▶ _EXERCISE GOAL_: Among the lines below, count those with "pvDomChar". Give only the number.

BEGIN DATASET RECORDS

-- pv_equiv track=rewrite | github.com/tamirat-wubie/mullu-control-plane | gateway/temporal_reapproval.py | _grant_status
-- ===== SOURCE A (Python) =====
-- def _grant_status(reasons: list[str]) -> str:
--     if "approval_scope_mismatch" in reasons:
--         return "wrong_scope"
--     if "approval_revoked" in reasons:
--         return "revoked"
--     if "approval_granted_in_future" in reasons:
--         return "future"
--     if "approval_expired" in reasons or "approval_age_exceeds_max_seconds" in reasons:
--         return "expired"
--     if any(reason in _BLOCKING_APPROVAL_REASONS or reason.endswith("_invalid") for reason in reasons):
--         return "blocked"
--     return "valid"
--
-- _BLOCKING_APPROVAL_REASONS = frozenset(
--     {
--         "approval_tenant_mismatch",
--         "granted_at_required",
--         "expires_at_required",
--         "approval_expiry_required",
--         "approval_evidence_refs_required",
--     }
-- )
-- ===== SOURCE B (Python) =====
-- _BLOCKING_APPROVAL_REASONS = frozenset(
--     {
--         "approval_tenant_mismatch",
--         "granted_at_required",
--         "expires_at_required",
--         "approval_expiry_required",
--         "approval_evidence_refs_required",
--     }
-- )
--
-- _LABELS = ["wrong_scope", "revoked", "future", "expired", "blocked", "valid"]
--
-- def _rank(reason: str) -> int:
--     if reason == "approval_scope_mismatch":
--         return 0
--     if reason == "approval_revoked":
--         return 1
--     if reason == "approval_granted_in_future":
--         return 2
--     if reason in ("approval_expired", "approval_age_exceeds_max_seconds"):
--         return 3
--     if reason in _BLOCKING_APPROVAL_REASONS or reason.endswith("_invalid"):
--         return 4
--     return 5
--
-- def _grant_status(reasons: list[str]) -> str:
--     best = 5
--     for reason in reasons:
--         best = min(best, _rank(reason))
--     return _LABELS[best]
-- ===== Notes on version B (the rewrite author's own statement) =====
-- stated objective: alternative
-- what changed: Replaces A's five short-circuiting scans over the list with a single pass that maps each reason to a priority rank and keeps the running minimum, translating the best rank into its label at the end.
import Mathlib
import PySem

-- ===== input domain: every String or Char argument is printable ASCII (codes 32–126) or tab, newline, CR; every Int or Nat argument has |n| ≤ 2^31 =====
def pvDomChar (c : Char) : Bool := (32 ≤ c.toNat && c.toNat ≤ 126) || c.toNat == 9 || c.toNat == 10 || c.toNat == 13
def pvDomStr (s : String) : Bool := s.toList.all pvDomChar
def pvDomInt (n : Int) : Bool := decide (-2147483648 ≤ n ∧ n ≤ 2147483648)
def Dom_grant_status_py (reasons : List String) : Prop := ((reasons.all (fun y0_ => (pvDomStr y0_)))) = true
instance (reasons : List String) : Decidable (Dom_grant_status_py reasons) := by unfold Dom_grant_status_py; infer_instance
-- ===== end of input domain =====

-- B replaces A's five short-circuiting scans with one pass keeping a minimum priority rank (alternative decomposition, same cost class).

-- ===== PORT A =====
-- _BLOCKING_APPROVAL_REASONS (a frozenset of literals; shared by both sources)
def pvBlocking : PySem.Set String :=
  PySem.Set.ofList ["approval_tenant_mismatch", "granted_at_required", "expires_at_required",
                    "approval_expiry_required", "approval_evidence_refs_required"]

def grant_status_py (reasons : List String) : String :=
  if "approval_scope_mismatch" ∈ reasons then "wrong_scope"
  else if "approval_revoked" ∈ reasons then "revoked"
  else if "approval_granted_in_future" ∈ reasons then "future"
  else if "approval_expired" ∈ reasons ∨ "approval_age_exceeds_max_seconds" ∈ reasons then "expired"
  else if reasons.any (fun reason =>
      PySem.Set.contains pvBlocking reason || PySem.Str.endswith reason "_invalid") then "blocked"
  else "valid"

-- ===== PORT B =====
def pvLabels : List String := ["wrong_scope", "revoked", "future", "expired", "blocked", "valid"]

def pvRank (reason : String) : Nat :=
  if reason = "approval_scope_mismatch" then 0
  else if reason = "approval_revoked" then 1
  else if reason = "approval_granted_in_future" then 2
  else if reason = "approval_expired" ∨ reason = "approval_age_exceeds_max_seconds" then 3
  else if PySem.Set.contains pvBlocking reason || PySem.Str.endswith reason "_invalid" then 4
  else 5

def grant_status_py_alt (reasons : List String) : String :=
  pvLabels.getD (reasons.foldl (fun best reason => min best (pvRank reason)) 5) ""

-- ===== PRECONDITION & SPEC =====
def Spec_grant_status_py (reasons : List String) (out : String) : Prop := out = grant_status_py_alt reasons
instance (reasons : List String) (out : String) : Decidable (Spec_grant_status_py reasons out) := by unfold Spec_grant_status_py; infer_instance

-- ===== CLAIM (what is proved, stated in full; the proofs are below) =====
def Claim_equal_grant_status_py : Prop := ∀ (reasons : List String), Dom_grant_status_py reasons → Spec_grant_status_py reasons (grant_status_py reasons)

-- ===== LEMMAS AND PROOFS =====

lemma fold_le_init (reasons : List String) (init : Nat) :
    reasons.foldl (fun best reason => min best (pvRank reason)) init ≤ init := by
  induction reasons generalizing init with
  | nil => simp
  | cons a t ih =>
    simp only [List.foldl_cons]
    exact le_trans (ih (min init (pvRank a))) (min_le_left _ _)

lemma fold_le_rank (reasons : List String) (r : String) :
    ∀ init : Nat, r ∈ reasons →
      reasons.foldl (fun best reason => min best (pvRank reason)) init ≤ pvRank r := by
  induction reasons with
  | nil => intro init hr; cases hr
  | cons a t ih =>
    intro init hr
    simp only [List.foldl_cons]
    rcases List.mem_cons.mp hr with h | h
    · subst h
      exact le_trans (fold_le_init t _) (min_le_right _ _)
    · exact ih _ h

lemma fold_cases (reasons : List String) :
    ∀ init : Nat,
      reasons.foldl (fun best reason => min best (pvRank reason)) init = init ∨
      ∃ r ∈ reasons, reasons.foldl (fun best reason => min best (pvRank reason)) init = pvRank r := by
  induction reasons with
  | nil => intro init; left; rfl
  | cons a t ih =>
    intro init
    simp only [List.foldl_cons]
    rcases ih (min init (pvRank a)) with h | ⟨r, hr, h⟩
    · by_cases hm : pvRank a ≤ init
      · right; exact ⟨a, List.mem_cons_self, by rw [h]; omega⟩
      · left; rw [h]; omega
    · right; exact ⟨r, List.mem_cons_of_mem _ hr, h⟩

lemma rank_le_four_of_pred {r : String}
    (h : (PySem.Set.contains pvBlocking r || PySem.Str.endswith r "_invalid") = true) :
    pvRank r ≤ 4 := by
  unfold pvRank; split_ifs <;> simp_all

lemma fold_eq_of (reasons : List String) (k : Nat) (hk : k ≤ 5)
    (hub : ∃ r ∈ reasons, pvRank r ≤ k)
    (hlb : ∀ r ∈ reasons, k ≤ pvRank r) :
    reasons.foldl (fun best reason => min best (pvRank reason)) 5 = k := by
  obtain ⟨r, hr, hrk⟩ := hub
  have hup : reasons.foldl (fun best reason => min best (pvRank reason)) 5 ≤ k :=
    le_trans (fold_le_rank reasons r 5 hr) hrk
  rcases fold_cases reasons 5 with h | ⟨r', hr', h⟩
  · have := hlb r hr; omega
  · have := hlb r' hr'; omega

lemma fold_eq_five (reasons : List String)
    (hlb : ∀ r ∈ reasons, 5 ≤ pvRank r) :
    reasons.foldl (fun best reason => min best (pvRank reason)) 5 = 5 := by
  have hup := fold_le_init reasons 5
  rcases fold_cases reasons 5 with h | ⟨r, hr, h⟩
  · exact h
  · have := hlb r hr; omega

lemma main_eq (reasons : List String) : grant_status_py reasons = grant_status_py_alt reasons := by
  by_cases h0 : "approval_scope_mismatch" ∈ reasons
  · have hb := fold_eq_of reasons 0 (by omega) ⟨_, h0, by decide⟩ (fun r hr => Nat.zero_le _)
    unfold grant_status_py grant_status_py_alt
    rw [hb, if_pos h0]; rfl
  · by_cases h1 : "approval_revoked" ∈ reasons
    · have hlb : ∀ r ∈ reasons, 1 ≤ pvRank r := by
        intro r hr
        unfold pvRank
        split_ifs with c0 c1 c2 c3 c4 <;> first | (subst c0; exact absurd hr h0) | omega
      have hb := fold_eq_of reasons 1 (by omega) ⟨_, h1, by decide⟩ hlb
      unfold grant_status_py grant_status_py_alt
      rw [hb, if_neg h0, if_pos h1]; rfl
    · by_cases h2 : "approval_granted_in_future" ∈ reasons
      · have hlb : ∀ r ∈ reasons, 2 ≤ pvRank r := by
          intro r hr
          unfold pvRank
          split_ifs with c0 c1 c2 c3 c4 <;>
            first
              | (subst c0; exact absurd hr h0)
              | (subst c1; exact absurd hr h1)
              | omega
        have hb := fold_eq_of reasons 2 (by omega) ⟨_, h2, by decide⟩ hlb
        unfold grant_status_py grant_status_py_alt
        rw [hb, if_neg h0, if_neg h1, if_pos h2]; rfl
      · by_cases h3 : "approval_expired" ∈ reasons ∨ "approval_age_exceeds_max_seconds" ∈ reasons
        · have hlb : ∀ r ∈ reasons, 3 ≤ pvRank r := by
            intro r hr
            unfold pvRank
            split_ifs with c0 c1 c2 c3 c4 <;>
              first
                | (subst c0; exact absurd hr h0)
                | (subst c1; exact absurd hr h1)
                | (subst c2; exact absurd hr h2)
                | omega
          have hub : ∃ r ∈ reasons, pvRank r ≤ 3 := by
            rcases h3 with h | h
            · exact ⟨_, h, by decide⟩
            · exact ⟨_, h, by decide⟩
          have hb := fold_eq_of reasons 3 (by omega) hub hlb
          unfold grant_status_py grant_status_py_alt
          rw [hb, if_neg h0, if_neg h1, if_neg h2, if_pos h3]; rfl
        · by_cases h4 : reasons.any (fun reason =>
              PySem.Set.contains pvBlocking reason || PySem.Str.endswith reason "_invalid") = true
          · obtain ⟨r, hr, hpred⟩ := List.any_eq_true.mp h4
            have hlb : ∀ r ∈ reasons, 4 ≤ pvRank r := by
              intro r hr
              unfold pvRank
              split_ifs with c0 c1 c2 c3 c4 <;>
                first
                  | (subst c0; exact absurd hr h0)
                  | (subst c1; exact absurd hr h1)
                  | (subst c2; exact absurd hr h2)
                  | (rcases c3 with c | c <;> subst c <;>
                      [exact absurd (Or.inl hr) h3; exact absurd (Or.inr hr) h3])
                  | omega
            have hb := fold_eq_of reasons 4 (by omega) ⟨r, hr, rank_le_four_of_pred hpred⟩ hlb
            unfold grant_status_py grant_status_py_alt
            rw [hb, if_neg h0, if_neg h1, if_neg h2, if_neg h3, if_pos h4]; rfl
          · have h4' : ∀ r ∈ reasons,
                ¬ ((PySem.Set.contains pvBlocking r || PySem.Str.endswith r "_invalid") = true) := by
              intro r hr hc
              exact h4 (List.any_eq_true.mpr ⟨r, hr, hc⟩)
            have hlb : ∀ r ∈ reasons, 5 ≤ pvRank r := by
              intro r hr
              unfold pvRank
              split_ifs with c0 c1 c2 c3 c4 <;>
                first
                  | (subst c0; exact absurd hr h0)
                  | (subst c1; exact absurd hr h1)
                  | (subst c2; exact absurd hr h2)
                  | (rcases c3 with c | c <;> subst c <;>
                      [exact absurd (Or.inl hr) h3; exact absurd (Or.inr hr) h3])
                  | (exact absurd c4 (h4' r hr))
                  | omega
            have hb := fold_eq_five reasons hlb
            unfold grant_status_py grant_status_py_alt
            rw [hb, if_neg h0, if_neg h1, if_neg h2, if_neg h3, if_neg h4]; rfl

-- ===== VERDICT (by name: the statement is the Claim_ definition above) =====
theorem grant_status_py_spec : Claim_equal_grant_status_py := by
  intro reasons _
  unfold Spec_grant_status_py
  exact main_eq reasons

END DATASET RECORDS

▶ _SOLUTION TO THE PROBLEM_: 2